- [THE TASK]
Pull out from the material below all lines with "reset".

[RECORDS FOR THIS EXERCISE]

-- pv_equiv track=rewrite | github.com/amamtura/misc | hackerrank/hackerrank_degreeOfAnArray.py | getLengthOfMinSubArrayMatchingDegreeOfArray
-- ===== SOURCE A (Python) =====
-- import collections
--
-- def getLengthOfMinSubArrayMatchingDegreeOfArray(listOfInts):
--     itemCounts = collections.Counter(listOfInts)
--     degree = max(itemCounts.values())
--     itemsListForDegree = [item for item, count in itemCounts.items() if count == degree]
--
--     reversedList = listOfInts[::-1]
--
--     lenCounts = []
--     for item in itemsListForDegree:
--         itemFirstIndex = listOfInts.index(item)
--         itemLastIndex = len(listOfInts) - reversedList.index(item) - 1
--         lenCounts.append(itemLastIndex - itemFirstIndex + 1)
--     return min(lenCounts)
-- ===== SOURCE B (Python) =====
-- def getLengthOfMinSubArrayMatchingDegreeOfArray(listOfInts):
--     # Online one-pass: maintain running counts, first-seen index, the running
--     # degree of the prefix and the best window length so far; when an element's
--     # count exceeds the running degree the answer is reset, when it ties the
--     # answer is minimised. No candidate list, no second pass.
--     counts = {}
--     first = {}
--     degree = 0
--     best = 0
--     for i, x in enumerate(listOfInts):
--         if x not in first:
--             first[x] = i
--         c = counts.get(x, 0) + 1
--         counts[x] = c
--         if c > degree:
--             degree = c
--             best = i - first[x] + 1
--         elif c == degree:
--             span = i - first[x] + 1
--             if span < best:
--                 best = span
--     return best
-- ===== Notes on version B (the rewrite author's own statement) =====
-- stated objective: alternative
-- what changed: B is a single online pass that maintains a running prefix degree and the current best window length (reset when the degree increases, minimised on ties), instead of A's staged computation of the full Counter, the candidate list, and per-candidate .index scans over the list and its reversal.
import Mathlib
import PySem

[/RECORDS FOR THIS EXERCISE]

- [RESULT FOR THIS EXERCISE]
--     # count exceeds the running degree the answer is reset, when it ties the
-- what changed: B is a single online pass that maintains a running prefix degree and the current best window length (reset when the degree increases, minimised on ties), instead of A's staged computation of the full Counter, the candidate list, and per-candidate .index scans over the list and its reversal.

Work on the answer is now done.